Aim of the exercise: In the data, find the word "Type" and copy out every line that has it.

Saved entries:
-- Opening Marker --

-- pv_equiv track=rewrite | github.com/kmg733/CodingTest | BoJ/python/난이도별로 풀기/SILVER 3/1972_놀라운 문자열.py | surprisingWord
-- ===== SOURCE A (Python) =====
-- def surprisingWord(word):
--     isSp = True
--
--     # i는 d-쌍(거리)을 의미함
--     for i in range(1, len(word)):
--         dWord = []
--
--         # j는 부분 문자열을 의미함
--         for j in range(len(word) - i):
--             # "ZGBG" 라는 문자열이 주어지면 순서대로
--             # i = 1 "ZG", "GB", "BG"
--             # i = 2 "ZB", "GG"
--             # i = 3 "ZG"
--             dWord.append(word[j] + word[j + i])
--         for j in range(len(dWord) - 1):
--             if dWord[j] in dWord[j + 1:]:
--                 isSp = False
--     return isSp
-- ===== SOURCE B (Python) =====
-- def surprisingWord(word):
--     n = len(word)
--     for i in range(1, n):
--         codes = sorted(ord(word[j]) * 1114112 + ord(word[j + i]) for j in range(n - i))
--         for a, b in zip(codes, codes[1:]):
--             if a == b:
--                 return False
--     return True
-- ===== Notes on version B (the rewrite author's own statement) =====
-- stated objective: faster
-- what changed: Per distance i, A builds the pair list and then for each position scans the whole remaining tail with a slice membership test; B encodes each pair as one integer, sorts those integers, and does a single adjacent-equality scan over the sorted list, so duplicate detection is sort-then-linear-scan instead of repeated tail scans.
import Mathlib
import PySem

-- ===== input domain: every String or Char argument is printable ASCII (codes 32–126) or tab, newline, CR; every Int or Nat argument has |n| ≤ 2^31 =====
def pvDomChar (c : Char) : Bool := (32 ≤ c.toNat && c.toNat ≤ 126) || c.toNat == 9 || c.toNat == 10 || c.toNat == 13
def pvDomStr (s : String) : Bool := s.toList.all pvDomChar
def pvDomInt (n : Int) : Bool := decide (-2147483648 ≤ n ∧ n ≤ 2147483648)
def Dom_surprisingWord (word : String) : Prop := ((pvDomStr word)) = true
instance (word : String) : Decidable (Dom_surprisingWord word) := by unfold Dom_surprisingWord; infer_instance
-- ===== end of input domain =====

-- B replaces A's per-distance repeated tail-membership scans by sort-then-adjacent-scan:
-- each pair is encoded as one integer, the integers are sorted, and one linear pass
-- checks for equal neighbours (objective: faster).

-- ===== PORT A =====
-- Python's 2-char string word[j] + word[j+i] is represented by the pair of its two characters
-- (exact: two such concatenations are equal iff the character pairs are equal).
def surprisingWord (word : String) : Bool :=
  let w := word.toList
  let n : Int := w.length
  (PySem.List.pyRange 1 n 1).foldl (fun isSp i =>
    let dWord : List (Char × Char) :=
      (PySem.List.pyRange 0 (n - i) 1).foldl (fun acc j =>
        acc ++ [(PySem.List.pyGetD w j ' ', PySem.List.pyGetD w (j + i) ' ')]) []
    (PySem.List.pyRange 0 ((dWord.length : Int) - 1) 1).foldl (fun isSp j =>
      if PySem.List.pyGetD dWord j (' ', ' ') ∈ PySem.List.slice dWord (some (j + 1)) none
      then false else isSp) isSp) true

-- ===== PORT B =====
-- Source B's generator 'ord(word[j]) * 1114112 + ord(word[j + i]) for j in range(n - i)'
def swCodes (w : List Char) (i : Nat) : List Int :=
  (List.range (w.length - i)).map
    (fun j => ((w.getD j ' ').toNat : Int) * 1114112 + ((w.getD (j + i) ' ').toNat : Int))

-- inner loop of Source B: 'for a, b in zip(codes, codes[1:]): if a == b: return False'
-- (zip of a list with its tail visits exactly the adjacent pairs)
def swAdjDup : List Int → Bool
  | a :: b :: rest => if a = b then true else swAdjDup (b :: rest)
  | _ => false

-- outer loop of Source B with the early 'return False'
def swOuterB (w : List Char) (i : Nat) : Bool :=
  if i < w.length then
    if swAdjDup (PySem.List.sorted (swCodes w i) (fun x => x) false) then false
    else swOuterB w (i + 1)
  else true
termination_by w.length - i

def surprisingWord_alt (word : String) : Bool :=
  swOuterB word.toList 1

-- ===== PRECONDITION & SPEC =====
def Spec_surprisingWord (word : String) (out : Bool) : Prop := out = surprisingWord_alt word
instance (word : String) (out : Bool) : Decidable (Spec_surprisingWord word out) := by unfold Spec_surprisingWord; infer_instance

-- ===== CLAIM (what is proved, stated in full; the proofs are below) =====
def Claim_equal_surprisingWord : Prop := ∀ (word : String), Dom_surprisingWord word → Spec_surprisingWord word (surprisingWord word)

-- ===== LEMMAS AND PROOFS =====

-- a foldl that can only switch the flag to false computes 'b && no element satisfies p'
theorem fold_if_false {α : Type} (L : List α) (p : α → Prop) [DecidablePred p] (b : Bool) :
    L.foldl (fun acc x => if p x then false else acc) b
      = (b && !(L.any fun x => decide (p x))) := by
  induction L generalizing b with
  | nil => simp
  | cons x xs ih =>
    rw [List.foldl_cons]
    by_cases h : p x
    · rw [if_pos h, ih]; simp [h]
    · rw [if_neg h, ih]; simp [h]

-- a foldl whose step is pointwise 'b && c x' on the list's members computes 'b && L.all c'
theorem foldl_band_of_mem {α : Type} (L : List α) (f : Bool → α → Bool) (c : α → Bool)
    (h : ∀ b x, x ∈ L → f b x = (b && c x)) (b : Bool) :
    L.foldl f b = (b && L.all c) := by
  induction L generalizing b with
  | nil => simp
  | cons x xs ih =>
    rw [List.foldl_cons, h b x List.mem_cons_self,
      ih (fun b y hy => h b y (List.mem_cons_of_mem _ hy))]
    cases b <;> simp

-- index-based duplicate scan equals ¬Nodup
theorem any_dup (d : List (Char × Char)) (dflt : Char × Char) :
    ((List.range (d.length - 1)).any fun j => decide (d.getD j dflt ∈ d.drop (j + 1)))
      = !decide d.Nodup := by
  rw [Bool.eq_iff_iff]
  simp only [List.any_eq_true, List.mem_range, decide_eq_true_eq, Bool.not_eq_true',
    decide_eq_false_iff_not, List.Nodup]
  rw [List.pairwise_iff_getElem]
  constructor
  · rintro ⟨j, hj, hmem⟩ hnd
    obtain ⟨m, hm, hval⟩ := List.mem_iff_getElem.mp hmem
    have hjlen : j < d.length := by omega
    have hmlen : j + 1 + m < d.length := by rw [List.length_drop] at hm; omega
    rw [List.getElem_drop] at hval
    have hge : d.getD j dflt = d[j] := by
      rw [List.getD_eq_getElem?_getD, List.getElem?_eq_getElem hjlen, Option.getD_some]
    exact hnd j (j + 1 + m) hjlen hmlen (by omega) (hval ▸ hge).symm
  · intro hnd
    push Not at hnd
    obtain ⟨i, j, hi, hj, hij, heq⟩ := hnd
    refine ⟨i, by omega, ?_⟩
    have hge : d.getD i dflt = d[i] := by
      rw [List.getD_eq_getElem?_getD, List.getElem?_eq_getElem hi, Option.getD_some]
    rw [hge, heq]
    rw [List.mem_iff_getElem]
    refine ⟨j - (i + 1), by rw [List.length_drop]; omega, ?_⟩
    rw [List.getElem_drop]
    simp only [show i + 1 + (j - (i + 1)) = j from by omega]

-- on a ≤-sorted list the adjacent-equality scan detects exactly ¬Nodup
theorem swAdjDup_eq_not_nodup (l : List Int) (hs : l.Pairwise (· ≤ ·)) :
    swAdjDup l = !decide l.Nodup := by
  induction l with
  | nil => simp [swAdjDup]
  | cons a t ih =>
    cases t with
    | nil => simp [swAdjDup]
    | cons b r =>
      rw [List.pairwise_cons] at hs
      obtain ⟨hab, hrest⟩ := hs
      by_cases h : a = b
      · subst h
        simp [swAdjDup, List.nodup_cons]
      · rw [swAdjDup, if_neg h, ih hrest]
        have hnm : a ∉ b :: r := by
          intro hm
          rcases List.mem_cons.mp hm with rfl | hm
          · exact h rfl
          · have h1 : a ≤ b := hab b List.mem_cons_self
            have h2 : b ≤ a := (List.pairwise_cons.mp hrest).1 a hm
            exact h (le_antisymm h1 h2)
        simp [List.nodup_cons, hnm]

-- the pair list at distance k, as A builds it (index map over the range)
def pairList (w : List Char) (k : Nat) : List (Char × Char) :=
  (List.range (w.length - k)).map (fun j => (w.getD j ' ', w.getD (j + k) ' '))

-- the zip list at distance k is that index-map pair list
theorem zip_eq_map_range (w : List Char) (k : Nat) :
    w.zip (w.drop k) = pairList w k := by
  apply List.ext_getElem
  · simp only [pairList, List.length_zip, List.length_drop, List.length_map, List.length_range]
    omega
  · intro j h1 h2
    have hj : j < w.length - k := by simpa [pairList] using h2
    have hjw : j < w.length := by omega
    have hjk : j + k < w.length := by omega
    simp [pairList, List.getElem_zip, List.getD_eq_getElem?_getD,
      List.getElem?_eq_getElem hjw, List.getElem?_eq_getElem hjk, Nat.add_comm k j]

-- the integer encoding of a character pair is injective
theorem encode_injective :
    Function.Injective (fun p : Char × Char =>
      ((p.1.toNat : Int) * 1114112 + (p.2.toNat : Int))) := by
  have hlt : ∀ c : Char, c.toNat < 1114112 := by
    intro c
    have h := c.valid
    show c.val.toNat < 1114112
    rcases h with h | ⟨hv1, hv2⟩ <;> omega
  have heq : ∀ a b : Char, a.toNat = b.toNat → a = b := by
    intro a b h
    apply Char.ext
    exact UInt32.toNat_inj.mp h
  rintro ⟨a1, a2⟩ ⟨b1, b2⟩ h
  simp only at h
  have h1 := hlt a1; have h2 := hlt a2; have h3 := hlt b1; have h4 := hlt b2
  have e1 : a1.toNat = b1.toNat := by omega
  have e2 : a2.toNat = b2.toNat := by omega
  rw [heq a1 b1 e1, heq a2 b2 e2]

-- codes = the pair list encoded
theorem swCodes_eq_map (w : List Char) (k : Nat) :
    swCodes w k = (pairList w k).map
      (fun p : Char × Char => ((p.1.toNat : Int) * 1114112 + (p.2.toNat : Int))) := by
  simp [swCodes, pairList, List.map_map, Function.comp_def]

-- one iteration of B's outer loop tests exactly the Nodup of the distance-k zip list
theorem stepB_eq (w : List Char) (k : Nat) :
    swAdjDup (PySem.List.sorted (swCodes w k) (fun x => x) false)
      = !decide ((w.zip (w.drop k)).Nodup) := by
  rw [swAdjDup_eq_not_nodup _ (by
    have := PySem.List.sorted_pairwise (xs := swCodes w k) (key := fun x => x)
    simpa using this)]
  congr 1
  rw [Bool.eq_iff_iff]
  simp only [decide_eq_true_eq]
  rw [(PySem.List.sorted_perm (swCodes w k) (fun x => x) false).nodup_iff,
    swCodes_eq_map, List.nodup_map_iff encode_injective, zip_eq_map_range]

theorem swOuterB_eq (w : List Char) (i : Nat) :
    swOuterB w i = decide (∀ k, i ≤ k → k < w.length → (w.zip (w.drop k)).Nodup) := by
  unfold swOuterB
  by_cases h : i < w.length
  · rw [if_pos h, stepB_eq, swOuterB_eq w (i + 1)]
    by_cases hd : (w.zip (w.drop i)).Nodup
    · rw [if_neg (by simp [hd])]
      simp only [decide_eq_decide]
      constructor
      · intro hall k hk hkl
        rcases Nat.eq_or_lt_of_le hk with rfl | hlt
        · exact hd
        · exact hall k hlt hkl
      · intro hall k hk hkl; exact hall k (Nat.le_of_succ_le hk) hkl
    · rw [if_pos (by simp [hd])]
      refine (decide_eq_false fun hall => ?_).symm
      exact hd (hall i le_rfl h)
  · rw [if_neg h]
    exact (decide_eq_true fun k hk hkl => absurd hkl (by omega)).symm
termination_by w.length - i

-- one iteration of A's outer loop (at distance i = k with 1 ≤ k < |w|) computes
-- 'b && the pairs at distance k are all distinct'
theorem stepA_eq (w : List Char) (k : Nat) (_hk1 : 1 ≤ k) (hk2 : k < w.length) (b : Bool) :
    (let dWord : List (Char × Char) :=
      (PySem.List.pyRange 0 ((w.length : Int) - (k : Int)) 1).foldl (fun acc j =>
        acc ++ [(PySem.List.pyGetD w j ' ', PySem.List.pyGetD w (j + (k : Int)) ' ')]) []
     (PySem.List.pyRange 0 ((dWord.length : Int) - 1) 1).foldl (fun isSp j =>
      if PySem.List.pyGetD dWord j (' ', ' ') ∈ PySem.List.slice dWord (some (j + 1)) none
      then false else isSp) b)
      = (b && decide ((w.zip (w.drop k)).Nodup)) := by
  have hcast : (w.length : Int) - (k : Int) = ((w.length - k : Nat) : Int) := by
    push_cast [Nat.cast_sub hk2.le]; ring
  have hdw : (PySem.List.pyRange 0 ((w.length : Int) - (k : Int)) 1).foldl (fun acc j =>
        acc ++ [(PySem.List.pyGetD w j ' ', PySem.List.pyGetD w (j + (k : Int)) ' ')]) []
      = pairList w k := by
    rw [hcast, PySem.List.foldl_append_singleton_eq_map, PySem.List.pyRange_zero_natCast,
      List.map_map, List.nil_append, pairList]
    apply List.map_congr_left
    intro j _
    simp only [Function.comp_def, ← Nat.cast_add, PySem.List.pyGetD_natCast]
  simp only [hdw]
  set d : List (Char × Char) := pairList w k with hd
  have hdlen : d.length = w.length - k := by simp [hd, pairList]
  have hm1 : 1 ≤ w.length - k := by omega
  have hcast2 : ((d.length : Int) - 1) = ((d.length - 1 : Nat) : Int) := by
    rw [hdlen]; push_cast [Nat.cast_sub hm1]; ring
  rw [fold_if_false, hcast2, PySem.List.pyRange_zero_natCast, List.any_map]
  have hfun : ((fun (x : Int) => decide (PySem.List.pyGetD d x (' ', ' ')
        ∈ PySem.List.slice d (some (x + 1)) none)) ∘ (fun (k : Nat) => (k : Int)))
      = (fun (j : Nat) => decide (d.getD j (' ', ' ') ∈ d.drop (j + 1))) := by
    funext j
    simp only [Function.comp_def]
    rw [show ((j : Nat) : Int) + 1 = (((j + 1 : Nat)) : Int) by push_cast; ring,
      PySem.List.slice_from_natCast, PySem.List.pyGetD_natCast]
  rw [hfun]
  simp only [any_dup, Bool.not_not]
  rw [zip_eq_map_range]

-- ===== VERDICT (by name: the statement is the Claim_ definition above) =====
theorem surprisingWord_spec : Claim_equal_surprisingWord := by
  intro word _
  unfold Spec_surprisingWord surprisingWord surprisingWord_alt
  set w := word.toList with hw
  rw [swOuterB_eq]
  rw [foldl_band_of_mem _ _
    (fun i => decide ((w.zip (w.drop i.toNat)).Nodup))
    (fun b i hi => by
      obtain ⟨h1, h2⟩ := PySem.List.mem_pyRange_one.mp hi
      have hk1 : 1 ≤ i.toNat := by omega
      have hk2 : i.toNat < w.length := by omega
      have := stepA_eq w i.toNat hk1 hk2 b
      rw [show ((i.toNat : Nat) : Int) = i by omega] at this
      exact this)]
  simp only [Bool.true_and]
  rw [Bool.eq_iff_iff]
  simp only [List.all_eq_true, decide_eq_true_eq]
  constructor
  · intro hall k hk hkl
    have hm : ((k : Nat) : Int) ∈ PySem.List.pyRange 1 (w.length : Int) 1 :=
      PySem.List.mem_pyRange_one.mpr (by omega)
    have := hall _ hm
    simpa using this
  · intro hall i hi
    obtain ⟨h1, h2⟩ := PySem.List.mem_pyRange_one.mp hi
    exact hall i.toNat (by omega) (by omega)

-- Closing Marker --

Response area:
theorem fold_if_false {α : Type} (L : List α) (p : α → Prop) [DecidablePred p] (b : Bool) :
theorem foldl_band_of_mem {α : Type} (L : List α) (f : Bool → α → Bool) (c : α → Bool)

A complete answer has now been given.